→ Your objective: In the listing below, start your output at the line with "omega : ¬ t = 0)]" and end it after the line with "i in range(height", copying every line exactly.

→ Listed entries:

-- pv_equiv track=rewrite | github.com/yashika232/ClipGen | NEW/core/frontend_integration_api.py | _get_current_stage
-- ===== SOURCE A (Python) =====
-- from typing import Dict, Any, Optional, List, Union
--
-- def _get_current_stage(stages: Dict[str, Any]) -> Optional[str]:
--     """Get current processing stage."""
--     for stage_name, stage_data in stages.items():
--         if stage_data.get('status') == 'processing':
--             return stage_name
--
--     # Find next pending stage
--     for stage_name, stage_data in stages.items():
--         if stage_data.get('status') == 'pending':
--             return stage_name
--
--     return None
-- ===== SOURCE B (Python) =====
-- def _get_current_stage(stages):
--     """Get current processing stage (single pass with a first-pending accumulator)."""
--     first_pending = None
--     for stage_name, stage_data in stages.items():
--         status = stage_data.get('status')
--         if status == 'processing':
--             return stage_name
--         if status == 'pending' and first_pending is None:
--             first_pending = stage_name
--     return first_pending
-- ===== Notes on version B (the rewrite author's own statement) =====
-- stated objective: alternative
-- what changed: Replaces A's two sequential scans over stages.items() with a single pass that returns immediately on the first 'processing' stage and carries the first 'pending' stage in an accumulator as the fallback.
import Mathlib
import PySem

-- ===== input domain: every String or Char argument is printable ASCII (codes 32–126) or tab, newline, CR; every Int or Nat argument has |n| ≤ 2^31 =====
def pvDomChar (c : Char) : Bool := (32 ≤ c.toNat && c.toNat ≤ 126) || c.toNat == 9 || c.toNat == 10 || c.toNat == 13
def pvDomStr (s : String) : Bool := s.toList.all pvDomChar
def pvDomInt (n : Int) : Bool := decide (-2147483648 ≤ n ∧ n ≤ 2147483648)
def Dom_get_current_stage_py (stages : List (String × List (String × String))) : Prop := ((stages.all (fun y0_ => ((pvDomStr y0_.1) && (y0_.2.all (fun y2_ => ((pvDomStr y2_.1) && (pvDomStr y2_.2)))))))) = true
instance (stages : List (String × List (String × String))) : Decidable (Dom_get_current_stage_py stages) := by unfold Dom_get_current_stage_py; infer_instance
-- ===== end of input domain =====

-- B collapses A's two sequential scans into one pass that returns the first 'processing'
-- stage immediately and keeps the first 'pending' stage in an accumulator as fallback.


-- ===== PORT A =====
-- A's first loop / second loop: return the first stage whose data.get('status') == status
def pvScanA (status : String) : List (String × List (String × String)) → Option String
  | [] => none
  | (name, data) :: rest =>
    if (PySem.Dict.mk data).get? "status" = some status then some name
    else pvScanA status rest

def get_current_stage_py (stages : List (String × List (String × String))) : Option String :=
  match pvScanA "processing" stages with
  | some name => some name
  | none =>
    match pvScanA "pending" stages with
    | some name => some name
    | none => none

-- ===== PORT B =====
-- single loop carrying the first_pending accumulator
def pvLoopB : List (String × List (String × String)) → Option String → Option String
  | [], firstPending => firstPending
  | (name, data) :: rest, firstPending =>
    let status := (PySem.Dict.mk data).get? "status"
    if status = some "processing" then some name
    else pvLoopB rest
      (if status = some "pending" ∧ firstPending = none then some name else firstPending)

def get_current_stage_py_alt (stages : List (String × List (String × String))) : Option String :=
  pvLoopB stages none

-- ===== PRECONDITION & SPEC =====
def Spec_get_current_stage_py (stages : List (String × List (String × String))) (out : Option String) : Prop := out = get_current_stage_py_alt stages
instance (stages : List (String × List (String × String))) (out : Option String) : Decidable (Spec_get_current_stage_py stages out) := by unfold Spec_get_current_stage_py; infer_instance

-- ===== CLAIM (what is proved, stated in full; the proofs are below) =====
def Claim_equal_get_current_stage_py : Prop := ∀ (stages : List (String × List (String × String))), Dom_get_current_stage_py stages → Spec_get_current_stage_py stages (get_current_stage_py stages)

-- ===== LEMMAS AND PROOFS =====
-- invariant of B's loop: return first 'processing' if any, else the accumulator, else first 'pending'
theorem pvLoopB_eq (stages : List (String × List (String × String))) (fp : Option String) :
    pvLoopB stages fp =
      match pvScanA "processing" stages with
      | some name => some name
      | none => match fp with
        | some name => some name
        | none => pvScanA "pending" stages := by
  induction stages generalizing fp with
  | nil => cases fp <;> simp [pvLoopB, pvScanA]
  | cons hd tl ih =>
    obtain ⟨name, data⟩ := hd
    simp only [pvLoopB, pvScanA]
    by_cases hp : (PySem.Dict.mk data).get? "status" = some "processing"
    · simp [hp]
    · by_cases hq : (PySem.Dict.mk data).get? "status" = some "pending"
      · cases fp <;> simp [hp, hq, ih]
      · cases fp <;> simp [hp, hq, ih]

-- ===== VERDICT (by name: the statement is the Claim_ definition above) =====
theorem get_current_stage_py_spec : Claim_equal_get_current_stage_py := by
  intro stages _
  unfold Spec_get_current_stage_py get_current_stage_py get_current_stage_py_alt
  rw [pvLoopB_eq]
  cases pvScanA "processing" stages <;> cases pvScanA "pending" stages <;> simp
-- pv_equiv track=rewrite | github.com/daniel-reich/turbo-robot | uWpS5xMjzZFAkiQzL_9.py | odds_vs_evens
-- ===== SOURCE A (Python) =====
-- def odds_vs_evens(num):
--     res = [int(x) for x in str(num)]
--     odds=[]
--     evens=[]
--     for i in res:
--         if i %2==0:
--             evens.append(i)
--         else:
--             odds.append(i)
--     if sum(odds)>sum(evens):
--         return('odd')
--     elif sum(odds)==sum(evens):
--         return('equal')
--     else:
--         return('even')
-- ===== SOURCE B (Python) =====
-- def odds_vs_evens(num):
--     total = 0
--     for x in str(num):
--         d = int(x)
--         if d % 2 == 0:
--             total -= d
--         else:
--             total += d
--     if total > 0:
--         return 'odd'
--     elif total == 0:
--         return 'equal'
--     else:
--         return 'even'
-- ===== Notes on version B (the rewrite author's own statement) =====
-- stated objective: simpler
-- what changed: Replaces the two accumulated lists and their repeated sums with a single signed running total over the digits (add odd, subtract even) and a sign test at the end.
import Mathlib
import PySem

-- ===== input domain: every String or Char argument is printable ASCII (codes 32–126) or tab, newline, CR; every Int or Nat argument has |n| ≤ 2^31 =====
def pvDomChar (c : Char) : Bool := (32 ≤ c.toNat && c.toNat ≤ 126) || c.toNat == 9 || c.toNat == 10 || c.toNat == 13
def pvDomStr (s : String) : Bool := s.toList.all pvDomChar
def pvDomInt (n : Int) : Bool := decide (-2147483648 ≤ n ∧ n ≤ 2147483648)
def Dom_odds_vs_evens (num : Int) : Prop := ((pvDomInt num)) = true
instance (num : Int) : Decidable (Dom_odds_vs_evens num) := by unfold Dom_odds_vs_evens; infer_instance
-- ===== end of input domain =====

-- B replaces A's two digit lists and their sums with one signed running total (add odd digits,
-- subtract even ones) and a sign test: a simpler decomposition of the same comparison.


-- ===== PORT A =====
-- int(x) on a one-character string: exact on digit chars (Pre_ restricts num ≥ 0,
-- so str(num) consists of digits only).
def pyDigit (c : Char) : Int := (c.toNat : Int) - 48

def odds_vs_evens (num : Int) : String :=
  let res := (PySem.Int.toStr num).toList.map pyDigit
  let p := res.foldl
    (fun (acc : List Int × List Int) i =>
      if PySem.Int.mod i 2 = 0 then (acc.1, acc.2 ++ [i]) else (acc.1 ++ [i], acc.2))
    ([], [])
  if p.1.sum > p.2.sum then "odd"
  else if p.1.sum = p.2.sum then "equal"
  else "even"

-- ===== PORT B =====
def odds_vs_evens_alt (num : Int) : String :=
  let t := (PySem.Int.toStr num).toList.foldl
    (fun (t : Int) x =>
      let d := pyDigit x
      if PySem.Int.mod d 2 = 0 then t - d else t + d) 0
  if t > 0 then "odd"
  else if t = 0 then "equal"
  else "even"

-- ===== PRECONDITION & SPEC =====
-- Both A and B raise ValueError on negative num (int('-')); Pre_ excludes exactly those inputs.
def Pre_odds_vs_evens (num : Int) : Prop := 0 ≤ num
instance (num : Int) : Decidable (Pre_odds_vs_evens num) := by unfold Pre_odds_vs_evens; infer_instance
def pvWitness_odds_vs_evens : Int := (1234)

def Spec_odds_vs_evens (num : Int) (out : String) : Prop := out = odds_vs_evens_alt num
instance (num : Int) (out : String) : Decidable (Spec_odds_vs_evens num out) := by unfold Spec_odds_vs_evens; infer_instance

-- ===== CLAIM (what is proved, stated in full; the proofs are below) =====
def Claim_equal_odds_vs_evens : Prop := ∀ (num : Int), Dom_odds_vs_evens num → Pre_odds_vs_evens num → Spec_odds_vs_evens num (odds_vs_evens num)

-- ===== LEMMAS AND PROOFS =====

-- A's partition fold and B's signed fold, abstracted over the digit list.
def foldA (ds : List Int) (acc : List Int × List Int) : List Int × List Int :=
  ds.foldl
    (fun (acc : List Int × List Int) i =>
      if PySem.Int.mod i 2 = 0 then (acc.1, acc.2 ++ [i]) else (acc.1 ++ [i], acc.2)) acc

def foldB (ds : List Int) (t : Int) : Int :=
  ds.foldl (fun t d => if PySem.Int.mod d 2 = 0 then t - d else t + d) t

theorem foldB_shift (ds : List Int) (t : Int) : foldB ds t = t + foldB ds 0 := by
  induction ds generalizing t with
  | nil => simp [foldB]
  | cons d ds ih =>
    rw [show foldB (d :: ds) t
          = foldB ds (if PySem.Int.mod d 2 = 0 then t - d else t + d) from rfl,
        show foldB (d :: ds) 0
          = foldB ds (if PySem.Int.mod d 2 = 0 then 0 - d else 0 + d) from rfl,
        ih (if PySem.Int.mod d 2 = 0 then t - d else t + d),
        ih (if PySem.Int.mod d 2 = 0 then 0 - d else 0 + d)]
    by_cases h : PySem.Int.mod d 2 = 0
    · simp only [if_pos h]; ring
    · simp only [if_neg h]; ring

theorem foldA_sub (ds : List Int) (os es : List Int) :
    (foldA ds (os, es)).1.sum - (foldA ds (os, es)).2.sum = os.sum - es.sum + foldB ds 0 := by
  induction ds generalizing os es with
  | nil => simp [foldA, foldB]
  | cons d ds ih =>
    rw [show foldA (d :: ds) (os, es)
          = foldA ds (if PySem.Int.mod d 2 = 0 then (os, es ++ [d]) else (os ++ [d], es)) from rfl,
        show foldB (d :: ds) 0
          = foldB ds (if PySem.Int.mod d 2 = 0 then 0 - d else 0 + d) from rfl,
        foldB_shift]
    by_cases h : PySem.Int.mod d 2 = 0
    · simp only [if_pos h]; rw [ih]; simp [List.sum_append]; ring
    · simp only [if_neg h]; rw [ih]; simp [List.sum_append]; ring

-- ===== VERDICT (by name: the statement is the Claim_ definition above) =====
theorem odds_vs_evens_spec : Claim_equal_odds_vs_evens := by
  intro num _ _
  unfold Spec_odds_vs_evens odds_vs_evens odds_vs_evens_alt
  set ds := (PySem.Int.toStr num).toList.map pyDigit with hds
  have hB : (PySem.Int.toStr num).toList.foldl
      (fun (t : Int) x =>
        let d := pyDigit x
        if PySem.Int.mod d 2 = 0 then t - d else t + d) 0 = foldB ds 0 := by
    rw [hds, foldB, List.foldl_map]
  have hA : (ds.foldl
      (fun (acc : List Int × List Int) i =>
        if PySem.Int.mod i 2 = 0 then (acc.1, acc.2 ++ [i]) else (acc.1 ++ [i], acc.2))
      ([], [])) = foldA ds ([], []) := rfl
  simp only [hA, hB]
  have key := foldA_sub ds [] []
  simp only [List.sum_nil, sub_zero, zero_add] at key
  set p := foldA ds ([], [])
  set t := foldB ds 0
  by_cases h1 : p.1.sum > p.2.sum
  · rw [if_pos h1, if_pos (by omega : t > 0)]
  · rw [if_neg h1]
    by_cases h2 : p.1.sum = p.2.sum
    · rw [if_pos h2, if_neg (by omega : ¬ t > 0), if_pos (by omega : t = 0)]
    · rw [if_neg h2, if_neg (by omega : ¬ t > 0), if_neg (by omega : ¬ t = 0)]
-- pv_equiv track=rewrite | github.com/kekwait/py_course | py_course_practice/task1.py | carpet
-- ===== SOURCE A (Python) =====
-- def carpet(height: int):
--     width = 3 * height
--     figure = ""
--     for i in range(1, height, 2):
--         figure += ('{:-^' + str(width) + '}').format('.|.' * i) + '\n'
--     figure += ('{:-^' + str(width) + '}').format("welcome") + '\n'
--     for i in range(height - 2, 0, -2):
--         figure += ('{:-^' + str(width) + '}').format('.|.' * i) + '\n'
--     return figure
-- ===== SOURCE B (Python) =====
-- def carpet(height: int):
--     width = 3 * height
--     mid = height // 2
--
--     def line(s):
--         pad = width - len(s)
--         left = pad // 2
--         return '-' * left + s + '-' * (pad - left)
--
--     def pattern(j):
--         if j == mid:
--             return "welcome"
--         i = 2 * j + 1 if j < mid else height + 2 * mid - 2 * j
--         return '.|.' * i
--
--     return ''.join(line(pattern(j)) + '\n' for j in range(max(height, 1)))
-- ===== Notes on version B (the rewrite author's own statement) =====
-- stated objective: alternative
-- what changed: B replaces A's two accumulating format-loops (top half, then a separate reversed-range bottom loop) by a single closed-form row function indexed by line number over one row range, with centering done by dash arithmetic instead of str.format, joined in one pass.
import Mathlib
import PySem

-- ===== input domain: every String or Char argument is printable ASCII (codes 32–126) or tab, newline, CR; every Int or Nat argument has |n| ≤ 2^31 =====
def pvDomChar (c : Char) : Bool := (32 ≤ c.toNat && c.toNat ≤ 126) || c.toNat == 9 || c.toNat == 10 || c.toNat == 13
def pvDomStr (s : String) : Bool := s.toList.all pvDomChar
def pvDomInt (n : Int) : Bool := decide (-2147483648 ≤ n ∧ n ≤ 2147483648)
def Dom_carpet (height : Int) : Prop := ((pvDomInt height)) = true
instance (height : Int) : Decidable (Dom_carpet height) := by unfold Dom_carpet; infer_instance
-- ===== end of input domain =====

-- B computes each carpet line by a closed-form row function indexed by line number
-- (centering via dash arithmetic) instead of A's two accumulating format-loops; objective: alternative.


-- ===== PORT A =====
-- ('{:-^' + str(w) + '}').format(s): center s in width w with '-' fill, extra dash on the right
def fmtCenter (w : Int) (s : List Char) : List Char :=
  let total := (w - (s.length : Int)).toNat
  let left := total / 2
  List.replicate left '-' ++ s ++ List.replicate (total - left) '-'

def carpet (height : Int) : String :=
  let width := 3 * height
  let figure : List Char := []
  let figure := (PySem.List.pyRange 1 height 2).foldl
    (fun acc i => acc ++ (fmtCenter width (PySem.List.pyRepeat ".|.".toList i) ++ ['\n'])) figure
  let figure := figure ++ (fmtCenter width "welcome".toList ++ ['\n'])
  let figure := (PySem.List.pyRange (height - 2) 0 (-2)).foldl
    (fun acc i => acc ++ (fmtCenter width (PySem.List.pyRepeat ".|.".toList i) ++ ['\n'])) figure
  String.mk figure

-- ===== PORT B =====
-- '-' * left + s + '-' * (pad - left)  ('-' * k is empty for k < 0, hence .toNat)
def altLine (width : Int) (s : List Char) : List Char :=
  let pad := width - (s.length : Int)
  let left := PySem.Int.floordiv pad 2
  List.replicate left.toNat '-' ++ s ++ List.replicate (pad - left).toNat '-'

def altPattern (height mid j : Int) : List Char :=
  if j = mid then "welcome".toList
  else PySem.List.pyRepeat ".|.".toList (if j < mid then 2 * j + 1 else height + 2 * mid - 2 * j)

def carpet_alt (height : Int) : String :=
  let width := 3 * height
  let mid := PySem.Int.floordiv height 2
  String.mk (((PySem.List.pyRange 0 (max height 1) 1).map
    (fun j => altLine width (altPattern height mid j) ++ ['\n'])).flatten)

-- ===== PRECONDITION & SPEC =====
-- Pre_ excludes height < 0, where A raises ValueError ('Sign not allowed in string format specifier').
def Pre_carpet (height : Int) : Prop := 0 ≤ height
instance (height : Int) : Decidable (Pre_carpet height) := by unfold Pre_carpet; infer_instance
def pvWitness_carpet : Int := (5)

def Spec_carpet (height : Int) (out : String) : Prop := out = carpet_alt height
instance (height : Int) (out : String) : Decidable (Spec_carpet height out) := by unfold Spec_carpet; infer_instance

-- ===== CLAIM (what is proved, stated in full; the proofs are below) =====
def Claim_equal_carpet : Prop := ∀ (height : Int), Dom_carpet height → Pre_carpet height → Spec_carpet height (carpet height)

-- ===== LEMMAS AND PROOFS =====

-- B's dash-arithmetic centering equals A's format centering on every input
lemma altLine_eq_fmtCenter (w : Int) (s : List Char) : altLine w s = fmtCenter w s := by
  simp only [altLine, fmtCenter]
  rw [PySem.Int.floordiv_eq_ediv_of_pos (by norm_num)]
  have h1 : ((w - (s.length : Int)) / 2).toNat = (w - (s.length : Int)).toNat / 2 := by omega
  have h2 : (w - (s.length : Int) - (w - (s.length : Int)) / 2).toNat
      = (w - (s.length : Int)).toNat - (w - (s.length : Int)).toNat / 2 := by omega
  rw [h1, h2]

lemma rangeA (n : Nat) :
    PySem.List.pyRange 1 (n : Int) 2 = (List.range (n / 2)).map (fun k => (1 : Int) + 2 * k) := by
  rw [PySem.List.pyRange_of_pos _ _ (by norm_num)]
  have hc : (if (1 : Int) < (n : Int) then (((n : Int) - 1 + 2 - 1) / 2).toNat else 0) = n / 2 := by
    split_ifs with hl <;> omega
  rw [hc]
  simp only [List.pure_def, List.bind_eq_flatMap, ← List.map_eq_flatMap, List.map_map]
  rfl

lemma rangeB (n : Nat) :
    PySem.List.pyRange ((n : Int) - 2) 0 (-2)
      = (List.range ((n - 1) / 2)).map (fun k => (n : Int) - 2 + (-2) * k) := by
  unfold PySem.List.pyRange
  norm_num
  have hc : (if 2 < n then (((n : Int) - 1) / 2).toNat else 0) = (n - 1) / 2 := by
    split_ifs with hl <;> omega
  rw [hc]
  simp only [← List.map_eq_flatMap, List.map_map]
  rfl

lemma rangeC (n : Nat) :
    PySem.List.pyRange 0 (max (n : Int) 1) 1 = (List.range (max n 1)).map (fun k => (k : Int)) := by
  have h : max (n : Int) 1 = ((max n 1 : Nat) : Int) := by omega
  rw [h, PySem.List.pyRange_zero_natCast]
  simp only [List.pure_def, List.bind_eq_flatMap, ← List.map_eq_flatMap, List.map_map]
  rfl

lemma carpet_eq_natCast (n : Nat) : carpet (n : Int) = carpet_alt (n : Int) := by
  unfold carpet carpet_alt
  simp only [PySem.List.foldl_append_eq_flatMap, List.nil_append]
  have hmid : PySem.Int.floordiv (n : Int) 2 = ((n / 2 : Nat) : Int) := by
    rw [PySem.Int.floordiv_eq_ediv_of_pos (by norm_num)]; omega
  rw [rangeA, rangeB, rangeC, hmid]
  simp only [List.pure_def, List.bind_eq_flatMap, ← List.map_eq_flatMap, List.flatMap_map,
    List.map_map]
  rw [← List.flatMap_def]
  have hsplit : max n 1 = n / 2 + 1 + (n - 1) / 2 := by omega
  rw [hsplit, List.range_add, List.range_succ, List.flatMap_append, List.flatMap_append,
    List.flatMap_singleton, List.flatMap_map]
  refine congrArg String.mk ?_
  refine congrArg₂ (· ++ ·) (congrArg₂ (· ++ ·) ?_ ?_) ?_
  · -- top half: rows j = 0 .. n/2 - 1
    rw [List.flatMap_def, List.flatMap_def]
    refine congrArg List.flatten (List.map_congr_left ?_)
    intro k hk
    rw [List.mem_range] at hk
    simp only [Function.comp_apply, altPattern]
    have hne : ((k : Int)) ≠ ((n / 2 : Nat) : Int) := by exact_mod_cast Nat.ne_of_lt hk
    have hlt : ((k : Int)) < ((n / 2 : Nat) : Int) := by exact_mod_cast hk
    rw [if_neg hne, if_pos hlt, altLine_eq_fmtCenter]
    have harg : (2 : Int) * (k : Int) + 1 = 1 + 2 * (k : Int) := by ring
    rw [harg]
  · -- middle line
    simp only [Function.comp_apply, altPattern]
    rw [if_pos trivial, altLine_eq_fmtCenter]
  · -- bottom half: rows j = n/2 + 1 + k, k = 0 .. (n-1)/2 - 1
    rw [List.flatMap_def, List.flatMap_def]
    refine congrArg List.flatten (List.map_congr_left ?_)
    intro k hk
    rw [List.mem_range] at hk
    simp only [Function.comp_apply, altPattern]
    have hne : ((n / 2 + 1 + k : Nat) : Int) ≠ ((n / 2 : Nat) : Int) := by push_cast; omega
    have hnlt : ¬ ((n / 2 + 1 + k : Nat) : Int) < ((n / 2 : Nat) : Int) := by push_cast; omega
    rw [if_neg hne, if_neg hnlt, altLine_eq_fmtCenter]
    have harg : (n : Int) + 2 * ((n / 2 : Nat) : Int) - 2 * ((n / 2 + 1 + k : Nat) : Int)
        = (n : Int) - 2 + -2 * (k : Int) := by push_cast; ring
    rw [harg]

-- ===== VERDICT (by name: the statement is the Claim_ definition above) =====
theorem carpet_spec : Claim_equal_carpet := by
  intro height _ hpre
  have h : height = ((height.toNat : Nat) : Int) := (Int.toNat_of_nonneg hpre).symm
  unfold Spec_carpet
  rw [h, carpet_eq_natCast]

→ Task response:
    · rw [if_neg h2, if_neg (by omega : ¬ t > 0), if_neg (by omega : ¬ t = 0)]
-- pv_equiv track=rewrite | github.com/kekwait/py_course | py_course_practice/task1.py | carpet
-- ===== SOURCE A (Python) =====
-- def carpet(height: int):
--     width = 3 * height
--     figure = ""
--     for i in range(1, height, 2):
--         figure += ('{:-^' + str(width) + '}').format('.|.' * i) + '\n'
--     figure += ('{:-^' + str(width) + '}').format("welcome") + '\n'
--     for i in range(height - 2, 0, -2):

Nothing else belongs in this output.